A bomb at rest explodes into three parts of the same mass. The momentum of the two parts are `xhat(i) and -2 x hat(j)` . The momentum of the third part will have a magnitude of

To solve the problem, we need to find the momentum of the third part after the bomb explodes. The total momentum before the explosion is zero since the bomb is at rest.
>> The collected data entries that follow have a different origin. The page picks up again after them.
-- pv_equiv track=rewrite | github.com/Hakyoungan/pps | week3/A048_안하경_20240717.py | solution
-- ===== SOURCE A (Python) =====
-- def solution(word):
--     seen = set()
--     last_char = ""
--     for char in word:
--         if char != last_char:
--             if char in seen:
--                 return False
--             seen.add(char)
--             last_char = char
--     return True
-- ===== SOURCE B (Python) =====
-- def solution(word):
--     while word:
--         c = word[0]
--         word = word.lstrip(c)
--         if c in word:
--             return False
--     return True
-- ===== Notes on version B (the rewrite author's own statement) =====
-- stated objective: alternative
-- what changed: B repeatedly strips the leading run of the current first character (lstrip) and checks that this character does not occur in the remainder, consuming the word run by run with no auxiliary seen-set or last_char state, instead of A's single character-by-character scan maintaining a seen set.
import Mathlib
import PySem

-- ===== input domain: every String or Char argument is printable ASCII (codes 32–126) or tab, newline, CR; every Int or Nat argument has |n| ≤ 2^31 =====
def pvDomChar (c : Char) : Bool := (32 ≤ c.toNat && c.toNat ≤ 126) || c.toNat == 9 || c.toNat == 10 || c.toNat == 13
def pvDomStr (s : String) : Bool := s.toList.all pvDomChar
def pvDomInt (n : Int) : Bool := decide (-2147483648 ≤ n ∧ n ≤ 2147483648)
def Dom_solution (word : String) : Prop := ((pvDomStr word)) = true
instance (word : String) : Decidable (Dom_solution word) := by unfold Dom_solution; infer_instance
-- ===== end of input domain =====

-- B consumes the word run by run (strip leading run, check its char absent from the remainder),
-- with no seen-set or last_char state, instead of A's single scan with a seen set (alternative).


-- ===== PORT A =====
-- The loop with its two mutable variables and early 'return False'; Python's initial
-- last_char = "" (equal to no 1-char string) is modelled as 'none : Option Char'.
def solGo : List Char → PySem.Set Char → Option Char → Bool
  | [], _, _ => true
  | c :: rest, seen, last =>
    if some c ≠ last then
      if PySem.Set.contains seen c then false
      else solGo rest (PySem.Set.add seen c) (some c)
    else solGo rest seen last

def solution (word : String) : Bool := solGo word.toList PySem.Set.empty none

-- ===== PORT B =====
-- the while loop: c = word[0]; word = word.lstrip(c); if c in word: return False
def altGo : List Char → Bool
  | [] => true
  | c :: rest =>
    let w := List.dropWhile (fun x => x == c) (c :: rest)  -- word.lstrip(c)
    !(w.contains c) && altGo w                             -- 'c in word' → early False
termination_by l => l.length
decreasing_by
  simp only [List.dropWhile_cons, beq_self_eq_true, if_pos, List.length_cons]
  have := List.length_dropWhile_le (fun x => x == c) rest
  omega

def solution_alt (word : String) : Bool := altGo word.toList

-- ===== PRECONDITION & SPEC =====
def Spec_solution (word : String) (out : Bool) : Prop := out = solution_alt word
instance (word : String) (out : Bool) : Decidable (Spec_solution word out) := by unfold Spec_solution; infer_instance

-- ===== CLAIM (what is proved, stated in full; the proofs are below) =====
def Claim_equal_solution : Prop := ∀ (word : String), Dom_solution word → Spec_solution word (solution word)

-- ===== LEMMAS AND PROOFS =====

-- the run keys of l, given the previous character (proof-side reference form)
def collapse : Option Char → List Char → List Char
  | _, [] => []
  | last, c :: rest => if some c = last then collapse last rest else c :: collapse (some c) rest

theorem solGo_eq (l : List Char) (seen : PySem.Set Char) (last : Option Char)
    (hnd : seen.Nodup) :
    solGo l seen last = decide ((seen ++ collapse last l).Nodup) := by
  induction l generalizing seen last with
  | nil => simp [solGo, collapse, hnd]
  | cons c rest ih =>
    by_cases h : some c = last
    · have hstep : solGo (c :: rest) seen last = solGo rest seen last := by
        simp only [solGo]
        rw [if_neg (by simpa using h)]
      have hcol : collapse last (c :: rest) = collapse last rest := by
        simp only [collapse]
        rw [if_pos h]
      rw [hstep, hcol]
      exact ih seen last hnd
    · have hsolGo : solGo (c :: rest) seen last
          = if PySem.Set.contains seen c then false
            else solGo rest (PySem.Set.add seen c) (some c) := by
        simp only [solGo]
        rw [if_pos h]
      by_cases hm : c ∈ seen
      · have hc : PySem.Set.contains seen c = true := (PySem.Set.contains_iff _ _).mpr hm
        have hnot : ¬ ((seen ++ collapse last (c :: rest)).Nodup) := by
          simp only [collapse]
          rw [if_neg h]
          rw [List.nodup_append]
          rintro ⟨-, -, hdisj⟩
          exact hdisj c hm c List.mem_cons_self rfl
        rw [hsolGo, hc]
        simp [hnot]
      · have hcontains : PySem.Set.contains seen c = false := by
          rw [Bool.eq_false_iff]
          intro hc
          exact hm ((PySem.Set.contains_iff _ _).mp hc)
        have hadd : PySem.Set.add seen c = seen ++ [c] := PySem.Set.add_of_not_mem hm
        have hnd' : (PySem.Set.add seen c).Nodup := by
          rw [hadd, List.nodup_append]
          refine ⟨hnd, List.nodup_singleton c, ?_⟩
          intro a ha b hb
          simp only [List.mem_singleton] at hb
          subst hb
          exact fun e => hm (e ▸ ha)
        have hih := ih (PySem.Set.add seen c) (some c) hnd'
        rw [hadd] at hih
        rw [hsolGo, hcontains]
        show solGo rest (seen.add c) (some c) = decide ((seen ++ collapse last (c :: rest)).Nodup)
        rw [hadd, hih]
        have hcol : collapse last (c :: rest) = c :: collapse (some c) rest := by
          simp only [collapse]
          rw [if_neg h]
        simp only [hcol, List.append_assoc, List.singleton_append]

theorem collapse_some_eq (c : Char) (l : List Char) :
    collapse (some c) l = collapse none (List.dropWhile (fun x => x == c) l) := by
  induction l with
  | nil => simp [collapse]
  | cons d t ih =>
    by_cases h : d = c
    · subst h
      simp only [collapse, List.dropWhile_cons, beq_self_eq_true, if_pos]
      simpa using ih
    · have hbeq : (d == c) = false := by simp [h]
      simp only [List.dropWhile_cons, hbeq, if_neg, Bool.false_eq_true, not_false_iff]
      simp only [collapse]
      rw [if_neg (by simpa using h), if_neg (by simp)]

theorem mem_of_mem_collapse {x : Char} (last : Option Char) (l : List Char)
    (h : x ∈ collapse last l) : x ∈ l := by
  induction l generalizing last with
  | nil => simp [collapse] at h
  | cons c rest ih =>
    simp only [collapse] at h
    split_ifs at h with hc
    · exact List.mem_cons_of_mem _ (ih _ h)
    · rcases List.mem_cons.mp h with h | h
      · exact h ▸ List.mem_cons_self
      · exact List.mem_cons_of_mem _ (ih _ h)

theorem mem_collapse_of_mem {x : Char} (last : Option Char) (l : List Char)
    (h : x ∈ l) : x ∈ collapse last l ∨ some x = last := by
  induction l generalizing last with
  | nil => simp at h
  | cons c rest ih =>
    simp only [collapse]
    split_ifs with hc
    · rcases List.mem_cons.mp h with rfl | h
      · exact Or.inr hc
      · exact ih _ h
    · rcases List.mem_cons.mp h with rfl | h
      · exact Or.inl List.mem_cons_self
      · rcases ih (some c) h with hm | he
        · exact Or.inl (List.mem_cons_of_mem _ hm)
        · exact Or.inl (by rw [Option.some_inj] at he; exact he ▸ List.mem_cons_self)

theorem mem_collapse_none {x : Char} (l : List Char) : x ∈ collapse none l ↔ x ∈ l := by
  constructor
  · exact mem_of_mem_collapse none l
  · intro h
    rcases mem_collapse_of_mem none l h with hm | he
    · exact hm
    · exact absurd he (by simp)

theorem altGo_eq (l : List Char) : altGo l = decide ((collapse none l).Nodup) := by
  induction l using altGo.induct with
  | case1 => simp [altGo, collapse]
  | case2 c rest w ih =>
    have hw : w = List.dropWhile (fun x => x == c) rest := by
      simp [w]
    have hcol : collapse none (c :: rest) = c :: collapse none w := by
      simp only [collapse]
      rw [if_neg (by simp), hw, collapse_some_eq]
    have hmem : (w.contains c) = decide (c ∈ collapse none w) := by
      by_cases hm : c ∈ w
      · simp [hm, (mem_collapse_none w).mpr hm]
      · have : c ∉ collapse none w := fun h => hm ((mem_collapse_none w).mp h)
        simp [hm, this]
    have hstep : altGo (c :: rest) = (!(w.contains c) && altGo w) := by
      rw [altGo]
    rw [hstep, hcol, ih, hmem]
    by_cases h1 : c ∈ collapse none w <;> by_cases h2 : (collapse none w).Nodup <;>
      simp [h1, h2, List.nodup_cons]

-- ===== VERDICT (by name: the statement is the Claim_ definition above) =====
theorem solution_spec : Claim_equal_solution := by
  intro word _
  unfold Spec_solution solution solution_alt
  rw [solGo_eq word.toList PySem.Set.empty none List.nodup_nil, altGo_eq]
  rfl
theorem pvDiffs_cons (a b : Char) (l r : List Char) :
    pvDiffs (a :: l) (b :: r) =
      (if a = b then ([] : List Int) else [0]) ++ (pvDiffs l r).map (· + 1) := by
  simp only [pvDiffs, List.zip_cons_cons, PySem.List.enumerate_cons]
  rw [show (0 : Int) + 1 = 0 + 1 from rfl, pvEnum_shift]
  rw [List.filter_cons, List.filter_map, List.map_map]
  by_cases hab : a = b
  · subst hab
    simp [Function.comp_def]
  · simp [hab, Function.comp_def]

theorem pvDiffs_nonneg (l r : List Char) : ∀ i ∈ pvDiffs l r, 0 ≤ i := by
  induction l generalizing r with
  | nil => intro i hi; simp [pvDiffs] at hi
  | cons a as ih =>
    cases r with
    | nil => intro i hi; simp [pvDiffs] at hi
    | cons b bs =>
      intro i hi
      rw [pvDiffs_cons] at hi
      rcases List.mem_append.1 hi with h | h
      · split at h <;> simp at h
        omega
      · rcases List.mem_map.1 h with ⟨j, hj, rfl⟩
        have := ih bs j hj
        omega

theorem pvDiffs_nil_iff (l r : List Char) (hlen : l.length = r.length) :
    pvDiffs l r = [] ↔ l = r := by
  induction l generalizing r with
  | nil =>
    cases r with
    | nil => simp [pvDiffs]
    | cons => simp at hlen
  | cons a as ih =>
    cases r with
    | nil => simp at hlen
    | cons b bs =>
      rw [pvDiffs_cons]
      by_cases hab : a = b
      · subst hab
        simp [ih bs (by simpa using hlen)]
      · simp [hab]

theorem pvDiffs_eq_zero_iff (l r : List Char) (hlen : l.length = r.length) :
    pvDiffs l r = [0] ↔ l ≠ r ∧ l.drop 1 = r.drop 1 := by
  cases l with
  | nil =>
    cases r with
    | nil => simp [pvDiffs]
    | cons => simp at hlen
  | cons a as =>
    cases r with
    | nil => simp at hlen
    | cons b bs =>
      rw [pvDiffs_cons]
      by_cases hab : a = b
      · subst hab
        simp only [List.drop_one, List.tail_cons]
        constructor
        · intro h
          rcases hmap : pvDiffs as bs with _ | ⟨j, js⟩
          · rw [hmap] at h; simp at h
          · rw [hmap] at h
            simp at h
            exfalso
            have hj := pvDiffs_nonneg as bs j (by rw [hmap]; simp)
            omega
        · rintro ⟨hne, htail⟩
          exfalso
          exact hne (by rw [htail])
      · simp only [if_neg hab, List.cons_append, List.nil_append, List.drop_one, List.tail_cons]
        constructor
        · intro h
          have h2 : (pvDiffs as bs).map (· + 1) = [] := by
            injection h
          have : pvDiffs as bs = [] := by simpa using h2
          have := (pvDiffs_nil_iff as bs (by simpa using hlen)).1 this
          subst this
          exact ⟨by simp [hab], rfl⟩
        · rintro ⟨hne, htail⟩
          subst htail
          rw [(pvDiffs_nil_iff as as rfl).2 rfl]
          rfl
According to the law of conservation of momentum, the total momentum after the explosion must also be zero. ### Step-by-step Solution: 1. **Identify the Momentum of the Parts**: - Let the momentum of the first part be \( \vec{p_1} = x \hat{i} \). - Let the momentum of the second part be \( \vec{p_2} = -2x \hat{j} \). - Let the momentum of the third part be \( \vec{p_3} \). 2. **Apply Conservation of Momentum**: - The total momentum before the explosion is zero: \[ \vec{p_{total}} = \vec{p_1} + \vec{p_2} + \vec{p_3} = 0 \] - Rearranging gives: \[ \vec{p_3} = -(\vec{p_1} + \vec{p_2}) \] 3. **Calculate the Sum of the First Two Momenta**: - Substitute the values of \( \vec{p_1} \) and \( \vec{p_2} \): \[ \vec{p_1} + \vec{p_2} = x \hat{i} + (-2x \hat{j}) = x \hat{i} - 2x \hat{j} \] 4. **Find the Momentum of the Third Part**: - Now substitute this back into the equation for \( \vec{p_3} \): \[ \vec{p_3} = - (x \hat{i} - 2x \hat{j}) = -x \hat{i} + 2x \hat{j} \] 5. **Calculate the Magnitude of the Third Momentum**: - The magnitude of \( \vec{p_3} \) is given by: \[ |\vec{p_3}| = \sqrt{(-x)^2 + (2x)^2} = \sqrt{x^2 + 4x^2} = \sqrt{5x^2} = \sqrt{5} |x| \] ### Final Answer: The magnitude of the momentum of the third part is \( \sqrt{5} |x| \).